## Brief
Print the lines that run from the line with "e.2.1 e.2.2) PySem.Dict.empty]" to the line with "exact PySem.Dict.nodup_keys_foldl_insert_key l", keeping both end lines, exactly as they appear in the entries below, and nothing else.

——

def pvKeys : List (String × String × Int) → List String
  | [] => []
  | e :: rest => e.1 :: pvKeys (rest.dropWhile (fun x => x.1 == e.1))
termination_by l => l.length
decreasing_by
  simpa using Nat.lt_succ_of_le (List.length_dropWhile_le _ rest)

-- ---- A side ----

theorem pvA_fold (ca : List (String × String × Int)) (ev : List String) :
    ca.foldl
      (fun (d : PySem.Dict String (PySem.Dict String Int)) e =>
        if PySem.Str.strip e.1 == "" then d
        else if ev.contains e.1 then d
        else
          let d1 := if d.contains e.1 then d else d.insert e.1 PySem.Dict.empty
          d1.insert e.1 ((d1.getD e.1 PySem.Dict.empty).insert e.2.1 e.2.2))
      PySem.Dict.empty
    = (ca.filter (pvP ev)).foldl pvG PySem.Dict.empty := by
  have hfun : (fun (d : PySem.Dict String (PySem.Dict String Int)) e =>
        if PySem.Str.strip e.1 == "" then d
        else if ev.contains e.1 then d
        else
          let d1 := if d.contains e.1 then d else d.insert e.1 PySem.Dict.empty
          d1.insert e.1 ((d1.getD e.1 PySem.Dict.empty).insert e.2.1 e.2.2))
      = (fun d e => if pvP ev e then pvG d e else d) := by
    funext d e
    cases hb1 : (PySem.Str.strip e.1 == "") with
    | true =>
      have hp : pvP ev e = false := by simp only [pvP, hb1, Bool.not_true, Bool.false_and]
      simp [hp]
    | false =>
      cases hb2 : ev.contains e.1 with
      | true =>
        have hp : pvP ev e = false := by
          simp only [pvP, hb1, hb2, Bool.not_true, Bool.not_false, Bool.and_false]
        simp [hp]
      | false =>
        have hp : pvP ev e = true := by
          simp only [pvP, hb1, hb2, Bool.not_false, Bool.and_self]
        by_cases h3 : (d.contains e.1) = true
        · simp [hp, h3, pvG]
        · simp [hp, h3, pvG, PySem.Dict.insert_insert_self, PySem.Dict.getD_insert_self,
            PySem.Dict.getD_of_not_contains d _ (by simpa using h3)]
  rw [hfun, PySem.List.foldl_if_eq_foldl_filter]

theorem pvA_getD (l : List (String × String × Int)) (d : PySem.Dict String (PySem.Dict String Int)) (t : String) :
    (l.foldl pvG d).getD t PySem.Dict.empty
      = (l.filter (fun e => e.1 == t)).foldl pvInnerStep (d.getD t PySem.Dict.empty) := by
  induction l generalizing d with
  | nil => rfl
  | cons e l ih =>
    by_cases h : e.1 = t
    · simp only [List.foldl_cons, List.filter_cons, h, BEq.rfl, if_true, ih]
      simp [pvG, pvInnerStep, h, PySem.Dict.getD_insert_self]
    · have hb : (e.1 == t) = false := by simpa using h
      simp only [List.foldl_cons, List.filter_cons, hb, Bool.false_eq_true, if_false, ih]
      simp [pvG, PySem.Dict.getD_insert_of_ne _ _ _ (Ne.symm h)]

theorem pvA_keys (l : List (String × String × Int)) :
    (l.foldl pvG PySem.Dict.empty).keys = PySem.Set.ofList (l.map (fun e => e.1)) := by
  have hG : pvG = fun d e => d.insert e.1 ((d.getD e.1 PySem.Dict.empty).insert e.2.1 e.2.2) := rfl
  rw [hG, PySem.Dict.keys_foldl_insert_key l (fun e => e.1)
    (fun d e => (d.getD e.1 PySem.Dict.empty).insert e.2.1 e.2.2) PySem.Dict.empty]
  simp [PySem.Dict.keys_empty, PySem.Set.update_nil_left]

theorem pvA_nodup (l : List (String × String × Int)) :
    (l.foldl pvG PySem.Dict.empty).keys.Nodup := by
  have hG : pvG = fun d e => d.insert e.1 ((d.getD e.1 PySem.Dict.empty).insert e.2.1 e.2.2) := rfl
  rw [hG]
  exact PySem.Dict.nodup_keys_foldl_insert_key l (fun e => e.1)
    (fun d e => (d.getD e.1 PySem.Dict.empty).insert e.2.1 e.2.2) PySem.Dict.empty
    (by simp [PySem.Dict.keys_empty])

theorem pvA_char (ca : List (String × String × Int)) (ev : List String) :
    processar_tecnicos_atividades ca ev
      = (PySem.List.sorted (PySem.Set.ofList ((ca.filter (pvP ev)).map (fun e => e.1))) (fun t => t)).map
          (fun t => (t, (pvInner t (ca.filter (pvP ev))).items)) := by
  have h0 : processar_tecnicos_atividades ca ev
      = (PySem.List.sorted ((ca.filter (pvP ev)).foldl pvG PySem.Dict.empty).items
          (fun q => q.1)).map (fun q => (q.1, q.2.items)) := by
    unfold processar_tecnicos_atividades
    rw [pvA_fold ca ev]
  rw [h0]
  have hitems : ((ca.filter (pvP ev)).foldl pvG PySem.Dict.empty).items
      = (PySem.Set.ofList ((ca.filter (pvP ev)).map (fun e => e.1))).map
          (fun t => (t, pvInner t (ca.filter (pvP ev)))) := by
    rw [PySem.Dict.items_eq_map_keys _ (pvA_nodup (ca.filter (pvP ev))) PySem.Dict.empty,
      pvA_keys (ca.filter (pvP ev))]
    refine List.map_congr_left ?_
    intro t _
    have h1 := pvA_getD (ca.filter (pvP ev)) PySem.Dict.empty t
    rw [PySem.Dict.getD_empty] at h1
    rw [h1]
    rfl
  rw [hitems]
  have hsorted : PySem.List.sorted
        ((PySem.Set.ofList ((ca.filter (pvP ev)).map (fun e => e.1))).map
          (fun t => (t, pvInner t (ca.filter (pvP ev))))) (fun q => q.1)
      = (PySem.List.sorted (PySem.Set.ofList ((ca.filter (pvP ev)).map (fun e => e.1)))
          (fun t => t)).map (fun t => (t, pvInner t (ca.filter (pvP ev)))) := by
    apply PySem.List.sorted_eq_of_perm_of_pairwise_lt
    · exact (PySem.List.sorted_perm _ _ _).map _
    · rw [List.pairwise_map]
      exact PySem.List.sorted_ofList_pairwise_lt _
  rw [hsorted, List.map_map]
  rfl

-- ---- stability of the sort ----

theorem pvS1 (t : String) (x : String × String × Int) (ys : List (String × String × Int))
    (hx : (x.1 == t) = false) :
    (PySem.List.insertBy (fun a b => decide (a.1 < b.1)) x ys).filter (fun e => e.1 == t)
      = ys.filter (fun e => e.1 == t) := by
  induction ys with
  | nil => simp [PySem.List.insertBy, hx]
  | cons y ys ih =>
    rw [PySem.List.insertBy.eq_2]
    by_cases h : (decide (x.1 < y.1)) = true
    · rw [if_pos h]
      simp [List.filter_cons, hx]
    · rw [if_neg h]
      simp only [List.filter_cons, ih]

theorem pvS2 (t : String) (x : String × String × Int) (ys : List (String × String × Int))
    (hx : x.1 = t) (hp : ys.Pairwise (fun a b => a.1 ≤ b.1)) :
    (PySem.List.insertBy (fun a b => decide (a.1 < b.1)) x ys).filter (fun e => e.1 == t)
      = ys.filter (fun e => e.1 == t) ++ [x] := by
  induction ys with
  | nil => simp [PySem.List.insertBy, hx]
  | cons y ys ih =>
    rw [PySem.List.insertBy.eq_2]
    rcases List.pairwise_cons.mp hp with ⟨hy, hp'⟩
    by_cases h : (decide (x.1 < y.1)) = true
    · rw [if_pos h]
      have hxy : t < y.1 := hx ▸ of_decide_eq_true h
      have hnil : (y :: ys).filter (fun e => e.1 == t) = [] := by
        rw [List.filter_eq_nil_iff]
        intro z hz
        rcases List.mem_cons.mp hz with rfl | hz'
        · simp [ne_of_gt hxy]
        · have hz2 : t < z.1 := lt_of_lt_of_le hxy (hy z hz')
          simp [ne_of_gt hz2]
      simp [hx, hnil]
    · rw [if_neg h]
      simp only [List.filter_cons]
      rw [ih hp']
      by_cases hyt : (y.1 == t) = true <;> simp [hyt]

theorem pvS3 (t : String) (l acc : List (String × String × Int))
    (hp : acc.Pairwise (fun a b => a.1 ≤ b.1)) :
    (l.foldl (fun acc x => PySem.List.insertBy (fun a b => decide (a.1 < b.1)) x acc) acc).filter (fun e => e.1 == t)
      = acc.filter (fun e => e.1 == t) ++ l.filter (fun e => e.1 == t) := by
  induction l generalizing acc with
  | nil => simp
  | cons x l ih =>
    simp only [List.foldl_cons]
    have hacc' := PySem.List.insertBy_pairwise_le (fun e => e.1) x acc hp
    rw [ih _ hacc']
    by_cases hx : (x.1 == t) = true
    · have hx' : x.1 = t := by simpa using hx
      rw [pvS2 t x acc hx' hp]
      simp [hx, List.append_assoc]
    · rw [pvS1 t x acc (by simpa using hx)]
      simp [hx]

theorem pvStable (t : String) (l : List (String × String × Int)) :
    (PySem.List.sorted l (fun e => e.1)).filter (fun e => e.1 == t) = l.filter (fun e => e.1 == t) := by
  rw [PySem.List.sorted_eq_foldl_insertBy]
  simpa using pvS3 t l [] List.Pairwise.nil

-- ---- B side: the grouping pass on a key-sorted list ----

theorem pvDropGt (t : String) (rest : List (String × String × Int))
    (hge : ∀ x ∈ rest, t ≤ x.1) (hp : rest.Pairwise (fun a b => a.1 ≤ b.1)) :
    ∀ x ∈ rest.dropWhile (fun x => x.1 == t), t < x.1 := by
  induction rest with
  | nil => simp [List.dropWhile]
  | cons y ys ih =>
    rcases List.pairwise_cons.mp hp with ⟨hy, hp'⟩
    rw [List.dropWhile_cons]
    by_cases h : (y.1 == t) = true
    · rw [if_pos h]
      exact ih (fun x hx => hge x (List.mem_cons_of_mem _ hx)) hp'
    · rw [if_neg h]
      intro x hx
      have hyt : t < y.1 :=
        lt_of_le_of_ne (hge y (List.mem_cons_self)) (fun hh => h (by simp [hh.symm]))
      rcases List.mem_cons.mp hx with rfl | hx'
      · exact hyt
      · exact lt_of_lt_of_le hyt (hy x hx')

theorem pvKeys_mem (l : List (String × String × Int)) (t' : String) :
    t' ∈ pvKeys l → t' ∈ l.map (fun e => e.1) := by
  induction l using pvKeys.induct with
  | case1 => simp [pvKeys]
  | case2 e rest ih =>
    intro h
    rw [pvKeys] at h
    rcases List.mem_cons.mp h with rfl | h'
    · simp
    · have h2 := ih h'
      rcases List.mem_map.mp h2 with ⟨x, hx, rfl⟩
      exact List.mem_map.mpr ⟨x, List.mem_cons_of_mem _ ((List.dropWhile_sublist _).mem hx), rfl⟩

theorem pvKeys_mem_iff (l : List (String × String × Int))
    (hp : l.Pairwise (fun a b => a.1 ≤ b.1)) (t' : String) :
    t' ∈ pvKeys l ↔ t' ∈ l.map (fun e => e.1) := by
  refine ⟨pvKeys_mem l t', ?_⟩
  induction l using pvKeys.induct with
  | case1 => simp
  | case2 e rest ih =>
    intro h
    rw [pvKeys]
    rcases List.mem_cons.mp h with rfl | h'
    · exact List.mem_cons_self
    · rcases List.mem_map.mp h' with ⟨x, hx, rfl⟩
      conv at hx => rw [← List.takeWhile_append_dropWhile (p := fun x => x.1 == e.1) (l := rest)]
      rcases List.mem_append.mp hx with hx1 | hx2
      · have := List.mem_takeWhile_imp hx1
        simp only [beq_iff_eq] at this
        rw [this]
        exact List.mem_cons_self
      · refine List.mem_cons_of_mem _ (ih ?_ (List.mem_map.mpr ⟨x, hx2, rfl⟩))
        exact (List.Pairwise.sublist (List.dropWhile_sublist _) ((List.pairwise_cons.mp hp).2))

——

## Exercise answer
    (fun d e => (d.getD e.1 PySem.Dict.empty).insert e.2.1 e.2.2) PySem.Dict.empty]
  simp [PySem.Dict.keys_empty, PySem.Set.update_nil_left]

theorem pvA_nodup (l : List (String × String × Int)) :
    (l.foldl pvG PySem.Dict.empty).keys.Nodup := by
  have hG : pvG = fun d e => d.insert e.1 ((d.getD e.1 PySem.Dict.empty).insert e.2.1 e.2.2) := rfl
  rw [hG]
  exact PySem.Dict.nodup_keys_foldl_insert_key l (fun e => e.1)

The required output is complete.